Я рассказал об этом разоблачении Константину Павловичу. Он сначала схватился за голову: «Как же это я?!» А потом долго хохотал, держась за сердце.

Незадолго до смерти Константин Павлович слег. Парализовало правую руку. И он попросил планшет, бумагу, карандаш и настойчиво стал учиться рисовать левой рукой. Не рисовать он не мог.

8 января 1959 года, прикованный болезнью к постели, Борис Иванович Пророков записал в своем дневнике:

«В данный момент в Московском Союзе художников товарищи прощаются с К. П. Ротовым.
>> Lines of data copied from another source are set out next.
-- pv_equiv track=rewrite | github.com/eunsu-park/eunsu-park.github.io | study/examples/Algorithm/python/29_practice.py | min_max_distance
-- ===== SOURCE A (Python) =====
-- from typing import List, Tuple, Dict, Set, Optional
--
-- def min_max_distance(houses: List[int], k: int) -> int:
--     """
--     k개의 우체통을 설치하여 가장 먼 집까지의 거리 최소화
--     파라메트릭 서치: "최대 거리가 d 이하가 되게 할 수 있는가?"
--     시간복잡도: O(n log D)
--     """
--     houses = sorted(houses)
--     n = len(houses)
--
--     def can_cover(max_dist: int) -> bool:
--         """최대 거리 max_dist로 모든 집을 커버 가능한지"""
--         count = 1
--         last_post = houses[0]
--
--         for house in houses:
--             if house - last_post > 2 * max_dist:
--                 count += 1
--                 last_post = house
--
--         return count <= k
--
--     lo, hi = 0, houses[-1] - houses[0]
--
--     while lo < hi:
--         mid = (lo + hi) // 2
--         if can_cover(mid):
--             hi = mid
--         else:
--             lo = mid + 1
--
--     return lo
-- ===== SOURCE B (Python) =====
-- def min_max_distance(houses, k):
--     """Binary-search the answer distance; each feasibility probe counts greedy
--     coverage groups by jumping from group head to group head, locating every
--     boundary with an upper-bound binary search (capped once the count exceeds k)
--     instead of scanning every house."""
--     hs = sorted(houses)
--     n = len(hs)
--
--     def upper(i, limit):
--         # first index j in (i, n] with hs[j] > limit (hs is sorted)
--         lo, hi = i + 1, n
--         while lo < hi:
--             m = (lo + hi) // 2
--             if hs[m] <= limit:
--                 lo = m + 1
--             else:
--                 hi = m
--         return lo
--
--     def groups_within(d):
--         # number of greedy coverage groups of width <= 2*d, via boundary jumps
--         i, g = 0, 0
--         while i < n:
--             g += 1
--             if g > k:
--                 return g
--             i = upper(i, hs[i] + 2 * d)
--         return g
--
--     lo, hi = 0, hs[n - 1] - hs[0]
--     while lo < hi:
--         mid = (lo + hi) // 2
--         if groups_within(mid) <= k:
--             hi = mid
--         else:
--             lo = mid + 1
--     return lo
-- ===== Notes on version B (the rewrite author's own statement) =====
-- stated objective: alternative
-- what changed: B keeps the answer binary search but replaces A's full linear greedy scan per feasibility probe (count/last_post fold over every house) by boundary jumps: each greedy group boundary is found with an upper-bound binary search and the count is capped once it exceeds k; Pre_ excludes only the empty list, on which both raise IndexError.
-- outside the precondition, e.g. on min_max_distance([], 1): A raises IndexError, B raises IndexError
import Mathlib
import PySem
Вчера вечером из «Вечерней Москвы» я узнал о смерти этого замечательного и неповторимого художника».

В «Крокодиле» была создана комиссия по похоронам. Втроем мы отправились в Моссовет. Нас радушно принял заместитель председателя исполкома, ведавший коммунальными делами, а значит, и кладбищами. Он усадил нас на мягкие, с художественной резьбой стулья и приготовился слушать.

— Умер художник Ротов. Один из корифеев «Крокодила». Мы хотели бы похоронить его на Ваганьковском кладбище…

— А кто он, этот Ротов? — поинтересовался зампред.

— Замечательный, всемирно известный художник, — объяснил Егор Горохов.

— А звания у него какие?

— Званий у него нет…

— Ну и что ж вы хотите? Вот умрет, к примеру, академик — пожалуйста, хоть на Новодевичье. — И зампред, расплывшись в доброй улыбке, широко развел руки, как это делают, говоря «Добро пожаловать!» или показывая, какие осетры водились когда-то в Волге.

* * *

Похоронили Константина Павловича на Введенском кладбище. Когда могила была засыпана и все, постояв немного, двинулись к выходу, высокий мужчина с пышной седой шевелюрой остался…

— Идите, — сказал он. — Я отпою Константина Павловича.

Это был отец Виктор. Тот самый ссыльный священник, который отпевал в Северо-Енисейске моего отца. И в могиле отца есть горсть земли, брошенная Константином Павловичем Ротовым.

* * *

И еще одна запись в дневнике Бориса Ивановича Пророкова:

«Вечером зашел Коля Соколов… Принес свои рукописи… Все очень интересно, особенно значительно — о встрече с К. Ротовым в Соликамске».

А я и не знал, что Николай Александрович Соколов встречался с осужденным Ротовым!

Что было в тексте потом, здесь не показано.